During your consultation, the doctor will examine your breasts, take measurements and explain the breast augmentation procedure to you. It will be beneficial to you to understand some of the terminology regarding breast anatomy and function.
A girl’s breast begins developing as early as age 9 and is usually complete by the age of 18. The shape changes with age and that shape is determined by the anatomy of the chest wall, the amount and quality of skin, the volume of fat and glandular tissues, as well as the effects of gravity, aging, hormonal, and environmental influences. The ideal shape is generally conical with breast volume in proportion to the woman’s frame. On front view the nipple sits an inch or more above the crease at the bottom of the breast. One third of the volume sits above the nipple and two thirds sits below the nipple. On side view the upper portion of the breast may be slightly convex, flat, or concave.
The breast has a vast network of blood vessels and nerves that essentially enter the breast from all sides. The circulation allows the breast to heal from the wide variety of successful operations that have been described for it. The nerves enable the breast to maintain variable degrees of sensitivity after surgery. The location of these at the periphery of the breast becomes an important consideration if one is choosing an implant that is wider than the patient’s breast. As the dissection nears the periphery of the breast it is more likely to disrupt the blood vessels that can result in excessive bleeding, or injure nerves causing a decrease in sensation.
The quality and quantity of skin is an important factor in determining the final result after breast augmentation. Younger patients tend to have thicker, tighter skin with greater amounts of collagen and elastic fibers. As a woman ages the skin becomes thinner and less elastic. This is due to ageing, genetics, pregnancy, and environmental factors such as sun damage and smoking. As the amount of skin increases and the volume of the breast decreases the breast tends to sag more.
Underneath the breast skin is the glandular tissue and fat. In younger women there is typically more gland and less fat and the breast is firmer. With age the amount fat relative to breast gland increases and the breast becomes softer. Anatomy drawings typically show a solid cone of breast gland covered by a layer of fat. However in a real breast the glandular tissue is interspersed among the fat. An analogy is a chocolate chip cookie where the gland is the chip and the fat is the dough. Exiting from the glands are the lactiferous (milk) ducts that eventually converge and arrive at the nipple via multiple tiny openings. Because these ducts communicate to the outside they are also an entry point for bacteria. This is an important consideration in the development of infection and capsular contracture after breast augmentation.

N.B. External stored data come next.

-- pv_equiv track=rewrite | github.com/hungyen0402/lap_trinh_python | PYKT066.py | find_min_length_subarray_with_gcd_k
-- ===== SOURCE A (Python) =====
-- import math
--
-- def find_min_length_subarray_with_gcd_k(N, K, A):
--     min_length = float('inf')
--     found = False
--
--     # Duyệt qua từng vị trí bắt đầu của dãy con
--     for i in range(N):
--         current_gcd = A[i]
--
--         # Kiểm tra các dãy con bắt đầu từ vị trí i
--         for j in range(i, N):
--             current_gcd = math.gcd(current_gcd, A[j])
--
--             # Nếu GCD bằng K, cập nhật độ dài nhỏ nhất
--             if current_gcd == K:
--                 min_length = min(min_length, j - i + 1)
--                 found = True
--                 break  # Dừng lại vì dãy con đã thỏa mãn
--
--             # Nếu GCD nhỏ hơn K, không cần kiểm tra thêm vì các phần tử sau sẽ không làm tăng GCD
--             if current_gcd < K:
--                 break
--
--     return min_length if found else -1
-- ===== SOURCE B (Python) =====
-- import math
--
-- def _merge_runs(pairs):
--     # keep only the last pair of each run of equal adjacent gcd values
--     if len(pairs) <= 1:
--         return pairs
--     if pairs[0][0] == pairs[1][0]:
--         return _merge_runs(pairs[1:])
--     return [pairs[0]] + _merge_runs(pairs[1:])
--
-- def find_min_length_subarray_with_gcd_k(N, K, A):
--     # Endpoint DP: for each end j, maintain the O(log A) distinct gcds of subarrays
--     # ending at j, each with the largest start attaining it; the largest start with
--     # gcd == K gives the shortest subarray ending at j.
--     best = -1
--     gs = []  # (gcd of A[i..j], i), i ascending, distinct gcds, for the current j
--     for j in range(N):
--         x = A[j]
--         gs = _merge_runs([(math.gcd(g, x), i) for g, i in gs] + [(abs(x), j)])
--         i_hit = next((i for g, i in reversed(gs) if g == K), None)
--         if i_hit is not None:
--             length = j - i_hit + 1
--             if best == -1 or length < best:
--                 best = length
--     return best
-- ===== Notes on version B (the rewrite author's own statement) =====
-- stated objective: alternative
-- what changed: Replaces A's start-anchored nested scans (with gcd==K / gcd<K pruning breaks) by a single left-to-right pass over endpoints that maintains the O(log A) distinct gcds of subarrays ending at the current index (each with the largest start attaining it) and reads off the shortest hit per endpoint.
import Mathlib
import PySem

The nipple areola complex is the area of skin and specialized structures at the center of the breast. The areola is the larger pigmented portion. The nipple is the raised central portion.

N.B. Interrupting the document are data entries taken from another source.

-- pv_equiv track=rewrite | github.com/GD06/mpu-sim_distribution | util/mtx_api.py | _check_symmetric
-- ===== SOURCE A (Python) =====
-- def _check_symmetric(ptr_row, ptr_col, ptr_val):
--     """Check whether a sparse matrix in the CSR format is a symmetric matrix.
--
--     Args:
--         ptr_row: the pointer to the row index.
--         ptr_col: the pointer to the column index.
--         ptr_val: the pointer to the value array.
--
--     Returns:
--         The number of non-duplicate non-zero elements in this sparse matrix. A
--         negative value means thee input matrix is not a symmetric matrix.
--     """
--     mm_dict = {}
--     for row_index in range(len(ptr_row) - 1):
--         for offset in range(ptr_row[row_index], ptr_row[row_index + 1]):
--             col_index = ptr_col[offset]
--             val = ptr_val[offset]
--             mm_dict[(row_index, col_index)] = val
--
--     num_nnz = 0
--     for key in mm_dict.keys():
--         row_index, col_index = key
--         if (row_index, col_index) not in mm_dict:
--             return -1
--         if (col_index, row_index) not in mm_dict:
--             return -1
--         if mm_dict[(row_index, col_index)] != mm_dict[(col_index, row_index)]:
--             return -1
--         if row_index <= col_index:
--             num_nnz = num_nnz + 1
--
--     return num_nnz
-- ===== SOURCE B (Python) =====
-- def _check_symmetric(ptr_row, ptr_col, ptr_val):
--     triples = []
--     for r in range(len(ptr_row) - 1):
--         for o in range(ptr_row[r], ptr_row[r + 1]):
--             triples.append((r, ptr_col[o], ptr_val[o]))
--     # keep only the last entry for each (row, col) cell, then sort by cell
--     cells = [t for i, t in enumerate(triples)
--              if all(u[:2] != t[:2] for u in triples[i + 1:])]
--     cells.sort(key=lambda t: (t[0], t[1]))
--     mirror = sorted(((c, r, v) for r, c, v in cells), key=lambda t: (t[0], t[1]))
--     if mirror != cells:
--         return -1
--     return sum(1 for r, c, v in cells if r <= c)
-- ===== Notes on version B (the rewrite author's own statement) =====
-- stated objective: alternative
-- what changed: B uses no dictionary at all: it collects the CSR entries as (row, col, val) triples, drops superseded duplicate cells by a suffix scan, sorts the cells by (row, col), and decides symmetry by comparing the sorted list with the sorted mirrored list, instead of A's hash-map build plus per-key mirror lookups with early returns.
import Mathlib
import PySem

The inframammary fold or crease is the lower perimeter of the breast where it meets the chest wall. This is the fixed portion of the breast where it is attached to the chest wall. It can be moved very little surgically.

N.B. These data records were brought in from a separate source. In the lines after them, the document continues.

-- pv_equiv track=rewrite | github.com/mdd666/yidun | yidun_encipher.py | f
-- ===== SOURCE A (Python) =====
-- def f(e: str) -> list:
--     if len(e) == 0:
--         return []
--     i = []
--     r = 0
--     for o in range(int(len(e) / 2)):
--         a = int(e[r], 16) << 4
--         r += 1
--         s = int(e[r], 16)
--         r += 1
--         i.append(__toByte(a + s))
--     return i
--
-- def __toByte(e: int) -> list:
--     if e < -128:
--         return __toByte(128 - (-128 - e))
--     elif (e >= -128 and e <= 127):
--         return e
--     else:
--         return __toByte(-129 + e - 127)
-- ===== SOURCE B (Python) =====
-- def f(e: str) -> list:
--     def signed(b: int) -> int:
--         return b - 256 if b >= 128 else b
--     return [signed(int(e[i:i + 2], 16)) for i in range(0, len(e) // 2 * 2, 2)]
-- ===== Notes on version B (the rewrite author's own statement) =====
-- stated objective: simpler
-- what changed: Replaces the stateful index loop with a shift-and-add nibble pair and the recursive __toByte wrap-around helper by a single comprehension that parses each two-character slice with one int(s,16) call and applies the closed-form signed conversion b-256 if b>=128 else b.
import Mathlib
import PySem

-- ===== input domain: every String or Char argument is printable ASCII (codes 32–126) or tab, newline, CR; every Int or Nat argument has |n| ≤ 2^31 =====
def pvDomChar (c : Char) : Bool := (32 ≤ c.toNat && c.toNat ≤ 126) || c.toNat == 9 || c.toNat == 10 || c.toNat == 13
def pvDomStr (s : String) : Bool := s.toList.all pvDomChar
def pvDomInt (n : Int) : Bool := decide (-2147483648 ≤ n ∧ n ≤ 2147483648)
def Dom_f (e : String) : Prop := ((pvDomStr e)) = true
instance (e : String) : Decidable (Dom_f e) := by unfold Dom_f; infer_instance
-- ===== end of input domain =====

-- B replaces A's stateful index loop and recursive __toByte helper by a single
-- comprehension over pair offsets with one int(slice,16) parse and a closed-form
-- signed conversion (objective: simpler).



-- ===== PORT A =====
-- int(c, 16) for a single character c; Python raises ValueError on a non-hex
-- character, which Pre_f excludes, so the default 0 is never reached inside Pre_f.
def pvHex (c : Char) : Int := (PySem.Int.ofCharsBase? [c] 16).getD 0

-- literal port of __toByte (well-founded on the distance to [-128,127])
def pvToByte (e : Int) : Int :=
  if e < -128 then pvToByte (128 - (-128 - e))
  else if -128 ≤ e ∧ e ≤ 127 then e
  else pvToByte (-129 + e - 127)
termination_by (if e < -128 then (-e - 128).toNat else (e - 127).toNat)
decreasing_by all_goals (split_ifs <;> omega)

-- loop body of A: state = (accumulated list i, running index r)
def pvStepA (cs : List Char) (st : List Int × Nat) (_ : Nat) : List Int × Nat :=
  let a := pvHex (cs.getD st.2 ' ') <<< 4      -- int(e[r],16) << 4 (in range inside Pre_f)
  let r1 := st.2 + 1
  let s := pvHex (cs.getD r1 ' ')
  (st.1 ++ [pvToByte (a + s)], r1 + 1)

-- int(len(e)/2) on a nonnegative int equals Nat division by 2
def f (e : String) : List Int :=
  if e.toList.length = 0 then []
  else ((List.range (e.toList.length / 2)).foldl (pvStepA e.toList) ([], 0)).1

-- ===== PORT B =====
def pvSigned (b : Int) : Int := if 128 ≤ b then b - 256 else b

-- len(e) // 2 * 2 ported with Nat division (len is nonnegative);
-- int(e[i:i+2], 16) ported via PySem slice + ofCharsBase? (default 0 unreachable inside Pre_f)
def f_alt (e : String) : List Int :=
  (PySem.List.pyRange 0 ((e.toList.length / 2 * 2 : Nat) : Int) 2).map
    (fun i => pvSigned ((PySem.Int.ofCharsBase? (PySem.List.slice e.toList (some i) (some (i + 2))) 16).getD 0))

-- ===== PRECONDITION & SPEC =====
def pvHexChars : List Char :=
  ['0','1','2','3','4','5','6','7','8','9','a','b','c','d','e','f','A','B','C','D','E','F']

-- Pre_f: exactly the inputs on which A returns (A raises ValueError as soon as a
-- character in the parsed even-length prefix is not a hex digit).
def Pre_f (e : String) : Prop :=
  (e.toList.take (e.toList.length / 2 * 2)).all (fun c => pvHexChars.contains c) = true
instance (e : String) : Decidable (Pre_f e) := by unfold Pre_f; infer_instance

def pvWitness_f : String := "Ff00a7"

def Spec_f (e : String) (out : List Int) : Prop := out = f_alt e
instance (e : String) (out : List Int) : Decidable (Spec_f e out) := by unfold Spec_f; infer_instance

-- ===== CLAIM (what is proved, stated in full; the proofs are below) =====
def Claim_equal_f : Prop := ∀ (e : String), Dom_f e → Pre_f e → Spec_f e (f e)

-- ===== LEMMAS AND PROOFS =====

-- the pair parse agrees with the two nibble parses, with bounds, for hex digits
set_option maxRecDepth 8000 in
lemma pvPair_eq : ∀ c ∈ pvHexChars, ∀ d ∈ pvHexChars,
    (PySem.Int.ofCharsBase? [c, d] 16).getD 0 = pvHex c <<< 4 + pvHex d ∧
    0 ≤ pvHex c <<< 4 + pvHex d ∧ pvHex c <<< 4 + pvHex d ≤ 255 := by
  intro c hc
  fin_cases hc <;> (intro d hd; fin_cases hd) <;> decide

lemma pvToByte_eq (v : Int) (h0 : 0 ≤ v) (h1 : v ≤ 255) : pvToByte v = pvSigned v := by
  rw [pvToByte]
  split_ifs with h2 h3
  · omega
  · simp [pvSigned]; omega
  · rw [pvToByte]
    split_ifs with h4 h5
    · omega
    · simp [pvSigned]; omega
    · omega

lemma pvFoldA (cs : List Char) (n : Nat) (acc : List Int) (r : Nat) :
    (List.range n).foldl (pvStepA cs) (acc, r) =
      (acc ++ (List.range n).map
        (fun j => pvToByte (pvHex (cs.getD (r + 2 * j) ' ') <<< 4 + pvHex (cs.getD (r + 2 * j + 1) ' '))),
       r + 2 * n) := by
  induction n with
  | zero => simp
  | succ n ih =>
    rw [List.range_succ, List.foldl_append, ih, List.map_append]
    have h1 : r + 2 * n + 1 + 1 = r + 2 * (n + 1) := by omega
    simp only [List.foldl_cons, List.foldl_nil, pvStepA, List.map_cons, List.map_nil,
      List.append_assoc, h1]

lemma pvRange_two (m : Nat) :
    PySem.List.pyRange 0 ((2 * m : Nat) : Int) 2 = (List.range m).map (fun k => ((2 * k : Nat) : Int)) := by
  rw [PySem.List.pyRange_of_pos 0 ((2 * m : Nat) : Int) (by norm_num)]
  rcases Nat.eq_zero_or_pos m with h | h
  · subst h; simp
  · have hlt : (0 : Int) < ((2 * m : Nat) : Int) := by push_cast; omega
    rw [if_pos hlt]
    have : ((((2 * m : Nat) : Int) - 0 + 2 - 1) / 2).toNat = m := by
      push_cast; omega
    rw [this]
    apply List.map_congr_left
    intro k _
    push_cast; ring

-- ===== VERDICT (by name: the statement is the Claim_ definition above) =====
theorem f_spec : Claim_equal_f := by
  intro e _hd hpre
  unfold Spec_f f f_alt
  set cs := e.toList with hcs
  set n := cs.length / 2 with hn
  have hrange : (cs.length / 2 * 2 : Nat) = 2 * n := by omega
  rw [hrange, pvRange_two, List.map_map]
  by_cases h0 : cs.length = 0
  · rw [if_pos h0]
    have : n = 0 := by omega
    simp [this]
  · rw [if_neg h0, pvFoldA]
    simp only [Nat.zero_add]
    apply List.map_congr_left
    intro j hj
    have hj' : j < n := List.mem_range.mp hj
    have h2j1 : 2 * j + 1 < cs.length := by omega
    have h2j : 2 * j < cs.length := by omega
    -- the two characters of the pair are hex digits, by Pre_f
    have hmem : ∀ i, i < 2 * n → cs.getD i ' ' ∈ pvHexChars := by
      intro i hi
      have hilen : i < cs.length := by omega
      have : cs.getD i ' ' = (cs.take (cs.length / 2 * 2))[i]'(by
        simp [List.length_take]; omega) := by
        rw [List.getElem_take, List.getD_eq_getElem cs ' ' hilen]
      rw [this]
      have hmem' := List.all_eq_true.mp hpre ((cs.take (cs.length / 2 * 2))[i]'(by
        simp [List.length_take]; omega)) (List.getElem_mem _)
      simpa using hmem'
    have hc := hmem (2 * j) (by omega)
    have hd := hmem (2 * j + 1) (by omega)
    -- evaluate B's slice to the same two characters
    have hslice : PySem.List.slice cs (some ((2 * j : Nat) : Int)) (some (((2 * j : Nat) : Int) + 2)) =
        [cs[2 * j]'h2j, cs[2 * j + 1]'h2j1] := by
      have h2 : (((2 * j : Nat) : Int) + 2) = (((2 * j : Nat) : Int) + ((2 : Nat) : Int)) := by norm_num
      rw [h2, PySem.List.slice_natCast_add]
      apply List.ext_getElem
      · simp [List.length_take, List.length_drop]; omega
      · intro i hi1 hi2
        simp only [List.length_take, List.length_drop] at hi1
        have hii : i < 2 := by omega
        interval_cases i <;> simp [List.getElem_take, List.getElem_drop]
    simp only [Function.comp_apply, hslice]
    have hgc : cs.getD (2 * j) ' ' = cs[2 * j]'h2j := List.getD_eq_getElem cs ' ' h2j
    have hgd : cs.getD (2 * j + 1) ' ' = cs[2 * j + 1]'h2j1 := List.getD_eq_getElem cs ' ' h2j1
    obtain ⟨heq, hlo, hhi⟩ := pvPair_eq _ (hgc ▸ hc) _ (hgd ▸ hd)
    rw [heq, hgc, hgd]
    exact pvToByte_eq _ hlo hhi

Several muscles make up the chest wall in the area of the breast. The most important one in breast augmentation surgery is the Pectoralis Major muscle. When a surgeon mentions putting implants “under the muscle” this is the one he is referring to. One end of this muscle attaches to the collarbone, breastbone, and ribs. The other end attaches to the upper arm. The free edge of this muscle can be felt just in front of the armpit.